-- pv_equiv track=rewrite | github.com/tranductri2003/competitive_programming | ICPC/ICPC North Central NA Contest 2018/B Kaleidoscopic Palindromes.py | check
-- ===== SOURCE A (Python) =====
-- def check(i,j):
--     a=list()
--     while i !=0:
--         a.append(i%j)
--         i=i//j
--     if a==a[::-1]:
--         return True
--     else:
--         return False
-- ===== SOURCE B (Python) =====
-- def check(i, j):
--     def rev_into(n, acc):
--         # fold the base-j digits of n onto acc, most-recent digit most significant
--         while n != 0:
--             acc, n = acc * j + n % j, n // j
--         return acc
--     return rev_into(i, 0) == i
-- ===== Notes on version B (the rewrite author's own statement) =====
-- stated objective: idiomatic
-- what changed: B never materialises the digit list: a helper folds the base-j digits of i into a single integer accumulator (the base-j reversal of i) and the palindrome test becomes an arithmetic equality with the original value, instead of A's list building plus reversed-slice comparison.
import Mathlib
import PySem

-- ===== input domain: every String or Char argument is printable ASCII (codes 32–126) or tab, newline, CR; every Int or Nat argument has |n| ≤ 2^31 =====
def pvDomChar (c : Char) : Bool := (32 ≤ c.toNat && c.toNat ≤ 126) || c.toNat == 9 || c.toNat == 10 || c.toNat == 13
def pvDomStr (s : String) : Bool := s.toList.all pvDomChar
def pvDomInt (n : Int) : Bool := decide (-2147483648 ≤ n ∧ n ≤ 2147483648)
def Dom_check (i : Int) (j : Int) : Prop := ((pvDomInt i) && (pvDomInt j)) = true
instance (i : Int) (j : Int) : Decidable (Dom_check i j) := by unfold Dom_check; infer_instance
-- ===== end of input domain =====

-- B never builds A's digit list: it folds the digits into one integer accumulator (the
-- base-j reversal of i) and compares it with the original value (objective: idiomatic).

-- ===== PORT A =====
-- A's while-loop collecting i % j into a list; the fuel argument only makes the loop total
-- (none = fuel exhausted or ZeroDivisionError; both are outside Pre_check ∩ Dom_check).
def checkDigits : Nat → Int → Int → Option (List Int)
  | 0, _, _ => none
  | fuel+1, i, j =>
    if i = 0 then some []
    else
      match PySem.Int.divmod? i j with
      | none => none
      | some (q, r) => (checkDigits fuel q j).map (fun a => r :: a)

def check (i : Int) (j : Int) : Bool :=
  match checkDigits (2 * i.natAbs + 2) i j with
  | some a => decide (a = a.reverse)   -- a == a[::-1]
  | none => false

-- ===== PORT B =====
-- B's loop: rev_into(n, acc) folds n's base-j digits onto acc; fuel only makes it total
-- (enough fuel is always available on terminating inputs, see loop_agree below).
def revLoop : Nat → Int → Int → Int → Int
  | 0, _, _, acc => acc
  | fuel+1, j, n, acc =>
    if n = 0 then acc
    else revLoop fuel j (PySem.Int.floordiv n j) (acc * j + PySem.Int.mod n j)

def check_alt (i : Int) (j : Int) : Bool :=
  decide (revLoop (2 * i.natAbs + 2) j i 0 = i)   -- rev_into(i, 0) == i

-- ===== PRECONDITION & SPEC =====
-- Pre_check admits exactly the inputs where the Python loop terminates: i = 0 (loop skipped,
-- any j, even 0), positive i with base j ≥ 2, or any i with base j ≤ -2.  Excluded inputs
-- never return: j = 0 with i ≠ 0 raises ZeroDivisionError, j ∈ {-1, 1} with i ≠ 0 and
-- negative i with j ≥ 2 make the loop spin forever.
def Pre_check (i : Int) (j : Int) : Prop := i = 0 ∨ (0 < i ∧ 2 ≤ j) ∨ j ≤ -2
instance (i : Int) (j : Int) : Decidable (Pre_check i j) := by unfold Pre_check; infer_instance

def pvWitness_check : Int × Int := (9, 2)

def Spec_check (i : Int) (j : Int) (out : Bool) : Prop := out = check_alt i j
instance (i : Int) (j : Int) (out : Bool) : Decidable (Spec_check i j out) := by unfold Spec_check; infer_instance

-- ===== CLAIM (what is proved, stated in full; the proofs are below) =====
def Claim_equal_check : Prop := ∀ (i : Int) (j : Int), Dom_check i j → Pre_check i j → Spec_check i j (check i j)

-- ===== LEMMAS AND PROOFS =====

-- measure that strictly drops at each loop iteration: gives fuel sufficiency below
def pvMu (n : Int) : Nat := 2 * n.natAbs + (if 0 < n then 1 else 0)

lemma pvMu_step (n j : Int) (hn : n ≠ 0) (h : (0 < n ∧ 2 ≤ j) ∨ j ≤ -2) :
    pvMu (PySem.Int.floordiv n j) < pvMu n := by
  have hid := PySem.Int.floordiv_mul_add_mod n j
  set q := PySem.Int.floordiv n j with hq
  set r := PySem.Int.mod n j with hr
  rcases h with ⟨hn0, hj⟩ | hj
  · have hrlo : 0 ≤ r := hr ▸ PySem.Int.mod_nonneg n (by omega)
    have hrhi : r < j := hr ▸ PySem.Int.mod_lt n (by omega)
    have hq0 : 0 ≤ q := by nlinarith
    have h2q : 2 * q ≤ n := by nlinarith
    unfold pvMu
    split <;> omega
  · obtain ⟨hrlo, hrhi⟩ := PySem.Int.mod_neg_bounds n (b := j) (by omega)
    rw [← hr] at hrlo hrhi
    rcases lt_trichotomy n 0 with hneg | h0 | hpos
    · -- n < 0, j ≤ -2 : q ≥ 0 and 2q ≤ |n|
      have hq0 : 0 ≤ q := by nlinarith
      have h2q : 2 * q ≤ -n := by nlinarith
      have : q = 0 ∨ 1 ≤ q := by omega
      unfold pvMu
      rcases this with hq' | hq'
      · simp [hq']; omega
      · have hn2 : n ≤ -2 := by nlinarith
        split <;> omega
    · exact absurd h0 hn
    · -- n > 0, j ≤ -2 : q ≤ 0 and -q ≤ n
      have hq0 : q ≤ 0 := by nlinarith
      have hlow : -q ≤ n := by nlinarith
      unfold pvMu
      split <;> omega


-- value of a little-endian digit list (first digit least significant)
def evalLE (j : Int) : List Int → Int
  | [] => 0
  | d :: t => d + j * evalLE j t

-- the loop invariant: under Pre and enough fuel, A's loop returns the digit list and
-- B's loop returns exactly its left fold onto the accumulator
lemma loop_agree (fuel : Nat) (n j acc : Int)
    (hpre : n = 0 ∨ (0 < n ∧ 2 ≤ j) ∨ j ≤ -2) (hfuel : pvMu n < fuel) :
    ∃ a, checkDigits fuel n j = some a ∧
      revLoop fuel j n acc = a.foldl (fun acc d => acc * j + d) acc := by
  induction fuel generalizing n acc with
  | zero => omega
  | succ fuel ih =>
    by_cases hn : n = 0
    · subst hn
      exact ⟨[], by simp [checkDigits], by simp [revLoop]⟩
    · have hcond : (0 < n ∧ 2 ≤ j) ∨ j ≤ -2 := by rcases hpre with h | h | h <;> [omega; exact Or.inl h; exact Or.inr h]
      have hj : j ≠ 0 := by rcases hcond with ⟨_, h2⟩ | h2 <;> omega
      have hdm : PySem.Int.divmod? n j = some (PySem.Int.floordiv n j, PySem.Int.mod n j) := by
        simp [PySem.Int.divmod?, PySem.Int.floordiv, PySem.Int.mod, hj]
      have hpre' : PySem.Int.floordiv n j = 0 ∨ (0 < PySem.Int.floordiv n j ∧ 2 ≤ j) ∨ j ≤ -2 := by
        rcases hcond with ⟨hn0, hj2⟩ | hj2
        · have hid := PySem.Int.floordiv_mul_add_mod n j
          have hrlo : 0 ≤ PySem.Int.mod n j := PySem.Int.mod_nonneg n (by omega)
          have hrhi : PySem.Int.mod n j < j := PySem.Int.mod_lt n (by omega)
          have : 0 ≤ PySem.Int.floordiv n j := by nlinarith
          omega
        · exact Or.inr (Or.inr hj2)
      have hlt := pvMu_step n j hn hcond
      obtain ⟨a, ha, hrev⟩ := ih (PySem.Int.floordiv n j) (acc * j + PySem.Int.mod n j) hpre' (by omega)
      refine ⟨PySem.Int.mod n j :: a, ?_, ?_⟩
      · simp [checkDigits, hn, hdm, ha]
      · simp [revLoop, hn, hrev]

-- B's loop is A's digit list under a Horner fold; relate that fold to the list's value
lemma evalLE_append (j : Int) (l : List Int) (d : Int) :
    evalLE j (l ++ [d]) = evalLE j l + d * j ^ l.length := by
  induction l with
  | nil => simp [evalLE]
  | cons x t ih => simp [evalLE, ih, pow_succ]; ring

lemma foldl_horner (j : Int) (a : List Int) (r : Int) :
    a.foldl (fun acc d => acc * j + d) r = evalLE j a.reverse + r * j ^ a.length := by
  induction a generalizing r with
  | nil => simp [evalLE]
  | cons d t ih =>
    simp only [List.foldl_cons, List.reverse_cons, ih, evalLE_append, List.length_cons,
      List.length_reverse, pow_succ]
    ring

-- a canonical digit (one equal to its own Python remainder) is recovered by % and dropped by //
lemma canon_mod (d t j : Int) (hc : PySem.Int.mod d j = d) :
    PySem.Int.mod (d + j * t) j = d := by
  simp [PySem.Int.mod] at *; exact hc

-- A's loop returns the base-j digits of i: they evaluate back to i and are canonical
lemma digits_spec (fuel : Nat) (i j : Int) (a : List Int)
    (h : checkDigits fuel i j = some a) :
    evalLE j a = i ∧ ∀ d ∈ a, PySem.Int.mod d j = d := by
  induction fuel generalizing i a with
  | zero => simp [checkDigits] at h
  | succ fuel ih =>
    simp only [checkDigits] at h
    split at h
    · obtain rfl := Option.some_injective _ h
      simp_all [evalLE]
    · cases hdm : PySem.Int.divmod? i j with
      | none => simp [hdm] at h
      | some qr =>
        obtain ⟨q, r⟩ := qr
        rw [hdm] at h
        simp only [Option.map_eq_some_iff] at h
        obtain ⟨t, ht, rfl⟩ := h
        obtain ⟨hev, hcan⟩ := ih q t ht
        have hj : j ≠ 0 := by
          intro hj0; simp [PySem.Int.divmod?, hj0] at hdm
        have hqr : q = PySem.Int.floordiv i j ∧ r = PySem.Int.mod i j := by
          simp [PySem.Int.divmod?, hj] at hdm
          exact ⟨hdm.1.symm, hdm.2.symm⟩
        obtain ⟨rfl, rfl⟩ := hqr
        constructor
        · simp only [evalLE, hev]
          linarith [PySem.Int.floordiv_mul_add_mod i j,
            mul_comm j (PySem.Int.floordiv i j)]
        · intro d hd
          rcases List.mem_cons.mp hd with rfl | hd
          · simp [PySem.Int.mod]
          · exact hcan d hd

-- two equal-length lists of canonical digits with the same value are equal
lemma eval_uniq (j : Int) (hj : j ≠ 0) :
    ∀ (a c : List Int), (∀ d ∈ a, PySem.Int.mod d j = d) → (∀ d ∈ c, PySem.Int.mod d j = d) →
      a.length = c.length → evalLE j a = evalLE j c → a = c := by
  intro a
  induction a with
  | nil => intro c _ _ hlen _; exact (List.length_eq_zero_iff.mp hlen.symm).symm
  | cons d t ih =>
    intro c hca hcc hlen hev
    cases c with
    | nil => simp at hlen
    | cons e s =>
      have hd : d = e := by
        have h1 := canon_mod d (evalLE j t) j (hca d (by simp))
        have h2 := canon_mod e (evalLE j s) j (hcc e (by simp))
        rw [show (d + j * evalLE j t) = (e + j * evalLE j s) from hev] at h1
        rw [h2] at h1; exact h1.symm
      subst hd
      have htail : evalLE j t = evalLE j s := by
        have : j * evalLE j t = j * evalLE j s := by
          have := hev; simp only [evalLE] at this; omega
        exact mul_left_cancel₀ hj this
      have := ih s (fun x hx => hca x (by simp [hx])) (fun x hx => hcc x (by simp [hx]))
        (by simpa using hlen) htail
      rw [this]

-- ===== VERDICT (by name: the statement is the Claim_ definition above) =====
theorem check_spec : Claim_equal_check := by
  intro i j _ hpre
  unfold Spec_check check check_alt
  obtain ⟨a, ha, hrev⟩ := loop_agree (2 * i.natAbs + 2) i j 0 hpre (by unfold pvMu; split <;> omega)
  rw [ha, hrev, foldl_horner]
  simp only [zero_mul, add_zero]
  obtain ⟨heval, hcanon⟩ := digits_spec _ i j a ha
  rw [← heval]
  cases ha' : a with
  | nil => simp [evalLE]
  | cons d t =>
    have hj : j ≠ 0 := by
      have hi : i ≠ 0 := by
        intro hi0; subst hi0
        rw [show checkDigits (2 * (0:Int).natAbs + 2) 0 j = some [] by simp [checkDigits]] at ha
        simp [ha'] at ha
      rcases hpre with rfl | ⟨_, h2⟩ | h2 <;> omega
    rw [← ha']
    have : (a = a.reverse) ↔ (evalLE j a.reverse = evalLE j a) := by
      constructor
      · intro he; rw [← he]
      · intro he
        exact (eval_uniq j hj a.reverse a
          (fun x hx => hcanon x (List.mem_reverse.mp hx)) hcanon
          (by simp) he).symm
    simp only [decide_eq_decide]
    exact this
########################################
Quote, with nothing altered, all lines from the start of the entries to the line that carries "def Dom_check (i", inclusive.

-- pv_equiv track=rewrite | github.com/tranductri2003/competitive_programming | ICPC/ICPC North Central NA Contest 2018/B Kaleidoscopic Palindromes.py | check
-- ===== SOURCE A (Python) =====
-- def check(i,j):
--     a=list()
--     while i !=0:
--         a.append(i%j)
--         i=i//j
--     if a==a[::-1]:
--         return True
--     else:
--         return False
-- ===== SOURCE B (Python) =====
-- def check(i, j):
--     def rev_into(n, acc):
--         # fold the base-j digits of n onto acc, most-recent digit most significant
--         while n != 0:
--             acc, n = acc * j + n % j, n // j
--         return acc
--     return rev_into(i, 0) == i
-- ===== Notes on version B (the rewrite author's own statement) =====
-- stated objective: idiomatic
-- what changed: B never materialises the digit list: a helper folds the base-j digits of i into a single integer accumulator (the base-j reversal of i) and the palindrome test becomes an arithmetic equality with the original value, instead of A's list building plus reversed-slice comparison.
import Mathlib
import PySem

-- ===== input domain: every String or Char argument is printable ASCII (codes 32–126) or tab, newline, CR; every Int or Nat argument has |n| ≤ 2^31 =====
def pvDomChar (c : Char) : Bool := (32 ≤ c.toNat && c.toNat ≤ 126) || c.toNat == 9 || c.toNat == 10 || c.toNat == 13
def pvDomStr (s : String) : Bool := s.toList.all pvDomChar
def pvDomInt (n : Int) : Bool := decide (-2147483648 ≤ n ∧ n ≤ 2147483648)
def Dom_check (i : Int) (j : Int) : Prop := ((pvDomInt i) && (pvDomInt j)) = true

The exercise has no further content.